-- pv_equiv track=rewrite | github.com/special-linear/eqpfit | eqpfit/binom.py | binom_int
-- ===== SOURCE A (Python) =====
-- def binom_int(n: int, k: int) -> int:
--     """Compute the integer binomial coefficient C(n, k) for integer n and k >= 0.
--
--     Supports negative ``n`` using the generalized binomial identity::
--
--         C(n, k) = (-1)^k * C(k - n - 1, k)
--     """
--
--     if k < 0:
--         raise ValueError("k must be non-negative")
--     if k == 0:
--         return 1
--     if n < 0:
--         return ((-1) ** k) * binom_int(k - n - 1, k)
--     if k > n:
--         return 0
--     result = 1
--     for i in range(1, k + 1):
--         result = result * (n - i + 1) // i
--     return result
-- ===== SOURCE B (Python) =====
-- def binom_int(n: int, k: int) -> int:
--     """C(n, k) for integer n and k >= 0: normalize negative n up front, then
--     compute a falling-factorial numerator and a factorial denominator in two
--     separate product loops and divide once."""
--     if k < 0:
--         raise ValueError("k must be non-negative")
--     sign = 1
--     if n < 0:
--         sign = (-1) ** k
--         n = k - n - 1
--     if k > n:
--         return 0
--     num = 1
--     for i in range(n - k + 1, n + 1):
--         num *= i
--     den = 1
--     for i in range(2, k + 1):
--         den *= i
--     return sign * (num // den)
-- ===== Notes on version B (the rewrite author's own statement) =====
-- stated objective: alternative
-- what changed: B normalizes negative n up front (sign=(-1)**k, n=k-n-1) instead of recursing, and computes the coefficient as a falling-factorial-over-factorial ratio built from two separate product loops with a single final division, instead of A's fused running-product loop with an interleaved floor division at every step.
import Mathlib
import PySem

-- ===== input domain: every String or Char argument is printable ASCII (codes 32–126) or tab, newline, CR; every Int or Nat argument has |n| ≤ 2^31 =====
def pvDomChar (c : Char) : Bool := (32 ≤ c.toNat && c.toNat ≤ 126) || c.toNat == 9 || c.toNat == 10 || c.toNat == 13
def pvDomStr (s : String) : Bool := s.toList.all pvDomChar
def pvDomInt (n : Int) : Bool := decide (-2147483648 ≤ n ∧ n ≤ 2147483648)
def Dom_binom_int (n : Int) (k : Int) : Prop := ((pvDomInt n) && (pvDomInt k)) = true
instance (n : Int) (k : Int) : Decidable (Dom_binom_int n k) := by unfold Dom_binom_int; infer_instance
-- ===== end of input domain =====

-- B replaces A's (-1)^k recursion by an up-front sign/argument normalization and A's fused
-- running-product loop by a factorial ratio n!//(k!*(n-k)!) built from separate product loops.

-- ===== PORT A =====
def binom_int (n : Int) (k : Int) : Int :=
  if k < 0 then 0   -- Python raises ValueError here; excluded by Pre_binom_int
  else if k = 0 then 1
  else if n < 0 then ((-1) ^ k.toNat) * binom_int (k - n - 1) k
  else if k > n then 0
  else (PySem.List.pyRange 1 (k + 1) 1).foldl
         (fun result i => PySem.Int.floordiv (result * (n - i + 1)) i) 1
termination_by (if n < 0 then 1 else 0 : Nat)
decreasing_by
  rename_i h1 _ h3
  have : ¬ (k - n - 1 < 0) := by omega
  simp [this, h3]

-- ===== PORT B =====
def binom_int_alt (n : Int) (k : Int) : Int :=
  if k < 0 then 0   -- Python raises ValueError here; excluded by Pre_binom_int
  else
    let sign : Int := if n < 0 then (-1) ^ k.toNat else 1
    let n' : Int := if n < 0 then k - n - 1 else n
    if k > n' then 0
    else
      let num := (PySem.List.pyRange (n' - k + 1) (n' + 1) 1).foldl (fun p i => p * i) 1
      let den := (PySem.List.pyRange 2 (k + 1) 1).foldl (fun p i => p * i) 1
      sign * PySem.Int.floordiv num den

-- ===== PRECONDITION & SPEC =====
-- Python A raises ValueError exactly when k < 0; those inputs are excluded.
def Pre_binom_int (n : Int) (k : Int) : Prop := 0 ≤ k
instance (n : Int) (k : Int) : Decidable (Pre_binom_int n k) := by unfold Pre_binom_int; infer_instance
def pvWitness_binom_int : Int × Int := (7, 3)

def Spec_binom_int (n : Int) (k : Int) (out : Int) : Prop := out = binom_int_alt n k
instance (n : Int) (k : Int) (out : Int) : Decidable (Spec_binom_int n k out) := by unfold Spec_binom_int; infer_instance

-- ===== CLAIM (what is proved, stated in full; the proofs are below) =====
def Claim_equal_binom_int : Prop := ∀ (n : Int) (k : Int), Dom_binom_int n k → Pre_binom_int n k → Spec_binom_int n k (binom_int n k)

-- ===== LEMMAS AND PROOFS =====

-- A's loop computes the binomial coefficient exactly (each division is exact).
theorem pvLoopA_eq_choose (N K : Nat) (h : K ≤ N) :
    (PySem.List.pyRange 1 ((K : Int) + 1) 1).foldl
      (fun result i => PySem.Int.floordiv (result * ((N : Int) - i + 1)) i) 1
      = (N.choose K : Int) := by
  induction K with
  | zero => simp [PySem.List.pyRange_one_eq_nil]
  | succ K ih =>
    have hK : K ≤ N := Nat.le_of_succ_le h
    rw [show (((K + 1 : Nat) : Int) + 1) = (((K : Int) + 1) + 1) by push_cast; ring,
        PySem.List.pyRange_one_succ_right (by omega : (1:Int) ≤ (K : Int) + 1)]
    rw [List.foldl_append, ih hK]
    simp only [List.foldl]
    have hsub : ((N : Int) - ((K : Int) + 1) + 1) = ((N - K : Nat) : Int) := by
      have : (K : Int) ≤ (N : Int) := by exact_mod_cast hK
      omega
    rw [hsub]
    have hid : N.choose K * (N - K) = N.choose (K + 1) * (K + 1) :=
      (Nat.choose_succ_right_eq N K).symm
    have hcast : ((N.choose K : Int)) * ((N - K : Nat) : Int)
        = ((N.choose (K + 1) * (K + 1) : Nat) : Int) := by
      push_cast [← hid]; ring
    rw [hcast, show ((K : Int) + 1) = ((K + 1 : Nat) : Int) by push_cast; ring,
        PySem.Int.floordiv_natCast, Nat.mul_div_cancel _ (Nat.succ_pos K)]

-- B's denominator loop is the factorial.
theorem pvDen_eq (M : Nat) :
    (PySem.List.pyRange 2 ((M : Int) + 1) 1).foldl (fun p i => p * i) 1 = (M.factorial : Int) := by
  induction M with
  | zero => simp [PySem.List.pyRange_one_eq_nil]
  | succ M ih =>
    cases M with
    | zero => simp [PySem.List.pyRange_one_eq_nil]
    | succ M' =>
      rw [show (((M' + 1 + 1 : Nat) : Int) + 1)
            = ((((M' + 1 : Nat) : Int) + 1) + 1) by push_cast; ring]
      rw [PySem.List.pyRange_one_succ_right (by push_cast; omega : (2:Int) ≤ ((M' + 1 : Nat) : Int) + 1)]
      rw [List.foldl_append, ih]
      simp only [List.foldl]
      rw [show M' + 1 + 1 = (M' + 1) + 1 from rfl, Nat.factorial_succ (M' + 1)]
      push_cast
      ring

-- B's numerator loop is the falling factorial n * (n-1) * … * (n-k+1).
theorem pvNum_eq (N K : Nat) (h : K ≤ N) :
    (PySem.List.pyRange ((N : Int) - (K : Int) + 1) ((N : Int) + 1) 1).foldl (fun p i => p * i) 1
      = (N.descFactorial K : Int) := by
  induction K with
  | zero =>
    rw [PySem.List.pyRange_one_eq_nil (by omega)]
    simp
  | succ K ih =>
    have hK : K ≤ N := Nat.le_of_succ_le h
    have hKN : (K : Int) ≤ (N : Int) := by exact_mod_cast hK
    have hKN1 : ((K + 1 : Nat) : Int) ≤ (N : Int) := by exact_mod_cast h
    rw [show ((N : Int) - ((K + 1 : Nat) : Int) + 1) = ((N : Int) - (K : Int)) by push_cast; ring]
    rw [PySem.List.pyRange_one_cons (by omega)]
    rw [show ((N : Int) - (K : Int) + 1) = ((N : Int) - (K : Int) + 1) from rfl]
    rw [List.foldl_cons]
    have hshift : ∀ (l : List Int) (c : Int),
        l.foldl (fun p i => p * i) c = c * l.foldl (fun p i => p * i) 1 := by
      intro l
      induction l with
      | nil => intro c; simp
      | cons x xs ihl =>
        intro c
        rw [List.foldl_cons, List.foldl_cons, ihl (c * x), ihl (1 * x)]
        ring
    rw [hshift, ih hK]
    have hsub : ((N : Int) - (K : Int)) = ((N - K : Nat) : Int) := by omega
    rw [Nat.descFactorial_succ]
    rw [hsub]
    push_cast
    ring

-- B's ratio of the two loop products is the binomial coefficient.
theorem pvRatioB_eq_choose (N K : Nat) (h : K ≤ N) :
    PySem.Int.floordiv
      ((PySem.List.pyRange ((N : Int) - (K : Int) + 1) ((N : Int) + 1) 1).foldl (fun p i => p * i) 1)
      ((PySem.List.pyRange 2 ((K : Int) + 1) 1).foldl (fun p i => p * i) 1)
      = (N.choose K : Int) := by
  rw [pvNum_eq N K h, pvDen_eq K, PySem.Int.floordiv_natCast,
      ← Nat.choose_eq_descFactorial_div_factorial]

-- A on nonnegative n with 0 < k ≤ n (the loop branch).
theorem pvA_pos (N K : Nat) (hpos : 0 < K) (h : K ≤ N) :
    binom_int (N : Int) (K : Int) = (N.choose K : Int) := by
  rw [binom_int]
  have h1 : ¬ ((K : Int) < 0) := not_lt.mpr (Int.natCast_nonneg K)
  have h2 : ¬ ((K : Int) = 0) := by exact_mod_cast hpos.ne'
  have h3 : ¬ ((N : Int) < 0) := not_lt.mpr (Int.natCast_nonneg N)
  have h4 : ¬ ((K : Int) > (N : Int)) := by exact_mod_cast Nat.not_lt.mpr h
  rw [if_neg h1, if_neg h2, if_neg h3, if_neg h4]
  exact pvLoopA_eq_choose N K h

-- B for 0 ≤ k with k ≤ normalized n, unfolded to sign * choose.
theorem pvB_eval (n : Int) (K : Nat)
    (h : (K : Int) ≤ (if n < 0 then (K : Int) - n - 1 else n)) :
    binom_int_alt n (K : Int)
      = (if n < 0 then (-1 : Int) ^ K else 1)
        * ((if n < 0 then (K : Int) - n - 1 else n).toNat.choose K : Int) := by
  unfold binom_int_alt
  rw [if_neg (not_lt.mpr (Int.natCast_nonneg K))]
  simp only [Int.toNat_natCast]
  rw [if_neg (not_lt.mpr h)]
  set n' : Int := if n < 0 then (K : Int) - n - 1 else n with hn'
  have hn'0 : 0 ≤ n' := le_trans (Int.natCast_nonneg K) h
  have hKle : K ≤ n'.toNat := by omega
  have hc : n' = ((n'.toNat : Nat) : Int) := (Int.toNat_of_nonneg hn'0).symm
  rw [show n' - (K : Int) + 1 = ((n'.toNat : Nat) : Int) - (K : Int) + 1 by omega,
      show n' + 1 = ((n'.toNat : Nat) : Int) + 1 by omega]
  rw [pvRatioB_eq_choose n'.toNat K hKle]

-- ===== VERDICT (by name: the statement is the Claim_ definition above) =====
theorem binom_int_spec : Claim_equal_binom_int := by
  intro n k _hdom hk
  have hk0 : 0 ≤ k := hk
  unfold Spec_binom_int
  obtain ⟨K, rfl⟩ : ∃ K : Nat, k = (K : Int) := ⟨k.toNat, by omega⟩
  have h1 : ¬ ((K : Int) < 0) := not_lt.mpr (Int.natCast_nonneg K)
  by_cases hn : n < 0
  · -- A recurses: (-1)^k * binom_int (k - n - 1) k  with k ≤ k - n - 1
    have hle : (K : Int) ≤ (K : Int) - n - 1 := by omega
    rw [pvB_eval n K (by simp [hn, hle])]
    rw [binom_int, if_neg h1]
    by_cases hK0 : K = 0
    · subst hK0; simp [hn]
    · have hKpos : 0 < K := Nat.pos_of_ne_zero hK0
      have h2 : ¬ ((K : Int) = 0) := by exact_mod_cast hK0
      rw [if_neg h2, if_pos hn]
      set m : Int := (K : Int) - n - 1 with hm
      have hm0 : 0 ≤ m := by omega
      have hmc : m = ((m.toNat : Nat) : Int) := (Int.toNat_of_nonneg hm0).symm
      have hKm : K ≤ m.toNat := by omega
      rw [hmc, pvA_pos m.toNat K hKpos hKm]
      simp [hn, max_eq_left hm0]
  · -- n ≥ 0
    by_cases hgt : (K : Int) > n
    · -- k > n : both sides are 0 (k cannot be 0 here)
      have h2 : ¬ ((K : Int) = 0) := by omega
      rw [binom_int, if_neg h1, if_neg h2, if_neg hn, if_pos hgt]
      simp [binom_int_alt, h1, hn, hgt]
    · have hle : (K : Int) ≤ n := not_lt.mp hgt
      rw [pvB_eval n K (by simp [hn, hle])]
      by_cases hK0 : K = 0
      · subst hK0
        rw [binom_int]
        simp [hn]
      · have hKpos : 0 < K := Nat.pos_of_ne_zero hK0
        have hnc : n = ((n.toNat : Nat) : Int) := (Int.toNat_of_nonneg (not_lt.mp hn)).symm
        have hKn : K ≤ n.toNat := by omega
        rw [hnc, pvA_pos n.toNat K hKpos hKn]
        simp [hn, max_eq_left (not_lt.mp hn)]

------------------------------------------------

## Work item
Repeat exactly the lines of the listing above, from the one with "def binom_int (n" down to the one with "def Pre_binom_int (n"; both of those lines belong in the range.

## Written answer
def binom_int (n : Int) (k : Int) : Int :=
  if k < 0 then 0   -- Python raises ValueError here; excluded by Pre_binom_int
  else if k = 0 then 1
  else if n < 0 then ((-1) ^ k.toNat) * binom_int (k - n - 1) k
  else if k > n then 0
  else (PySem.List.pyRange 1 (k + 1) 1).foldl
         (fun result i => PySem.Int.floordiv (result * (n - i + 1)) i) 1
termination_by (if n < 0 then 1 else 0 : Nat)
decreasing_by
  rename_i h1 _ h3
  have : ¬ (k - n - 1 < 0) := by omega
  simp [this, h3]

-- ===== PORT B =====
def binom_int_alt (n : Int) (k : Int) : Int :=
  if k < 0 then 0   -- Python raises ValueError here; excluded by Pre_binom_int
  else
    let sign : Int := if n < 0 then (-1) ^ k.toNat else 1
    let n' : Int := if n < 0 then k - n - 1 else n
    if k > n' then 0
    else
      let num := (PySem.List.pyRange (n' - k + 1) (n' + 1) 1).foldl (fun p i => p * i) 1
      let den := (PySem.List.pyRange 2 (k + 1) 1).foldl (fun p i => p * i) 1
      sign * PySem.Int.floordiv num den

-- ===== PRECONDITION & SPEC =====
-- Python A raises ValueError exactly when k < 0; those inputs are excluded.
def Pre_binom_int (n : Int) (k : Int) : Prop := 0 ≤ k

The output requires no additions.